START DATA

theorem countP_range_restrict (r n : Nat) (G : Nat → Bool) (hG : ∀ j, G j = true → j < n) :
    (List.range r).countP G = (List.range n).countP (fun j => decide (j < r) && G j) := by
  rcases le_total r n with hrn | hnr
  · have : n = r + (n - r) := by omega
    rw [this, List.range_add, List.countP_append, List.countP_map]
    have h1 : (List.range r).countP (fun j => decide (j < r) && G j) = (List.range r).countP G := by
      apply List.countP_congr
      intro j hj
      simp only [List.mem_range] at hj
      simp [hj]
    have h2 : (List.range (n - r)).countP ((fun j => decide (j < r) && G j) ∘ (r + ·)) = 0 := by
      rw [List.countP_eq_zero]
      intro j _
      simp
    rw [h1, h2]
    omega
  · have : r = n + (r - n) := by omega
    rw [this, List.range_add, List.countP_append, List.countP_map]
    have h1 : (List.range n).countP (fun j => decide (j < n + (r - n)) && G j)
        = (List.range n).countP G := by
      apply List.countP_congr
      intro j hj
      simp only [List.mem_range] at hj
      have hj2 : j < n + (r - n) := by omega
      simp [hj2]
    have h2 : (List.range (r - n)).countP (G ∘ (n + ·)) = 0 := by
      rw [List.countP_eq_zero]
      intro j _
      simp only [Function.comp]
      by_contra hG'
      have := hG _ (by simpa using hG')
      omega
    rw [h1, h2]
    omega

END DATA

* _WORK ORDER_:
Make sure that every entry above is copied out exactly as it stands.

* _ANSWER BOX_:
theorem countP_range_restrict (r n : Nat) (G : Nat → Bool) (hG : ∀ j, G j = true → j < n) :
    (List.range r).countP G = (List.range n).countP (fun j => decide (j < r) && G j) := by
  rcases le_total r n with hrn | hnr
  · have : n = r + (n - r) := by omega
    rw [this, List.range_add, List.countP_append, List.countP_map]
    have h1 : (List.range r).countP (fun j => decide (j < r) && G j) = (List.range r).countP G := by
      apply List.countP_congr
      intro j hj
      simp only [List.mem_range] at hj
      simp [hj]
    have h2 : (List.range (n - r)).countP ((fun j => decide (j < r) && G j) ∘ (r + ·)) = 0 := by
      rw [List.countP_eq_zero]
      intro j _
      simp
    rw [h1, h2]
    omega
  · have : r = n + (r - n) := by omega
    rw [this, List.range_add, List.countP_append, List.countP_map]
    have h1 : (List.range n).countP (fun j => decide (j < n + (r - n)) && G j)
        = (List.range n).countP G := by
      apply List.countP_congr
      intro j hj
      simp only [List.mem_range] at hj
      have hj2 : j < n + (r - n) := by omega
      simp [hj2]
    have h2 : (List.range (r - n)).countP (G ∘ (n + ·)) = 0 := by
      rw [List.countP_eq_zero]
      intro j _
      simp only [Function.comp]
      by_contra hG'
      have := hG _ (by simpa using hG')
      omega
    rw [h1, h2]
    omega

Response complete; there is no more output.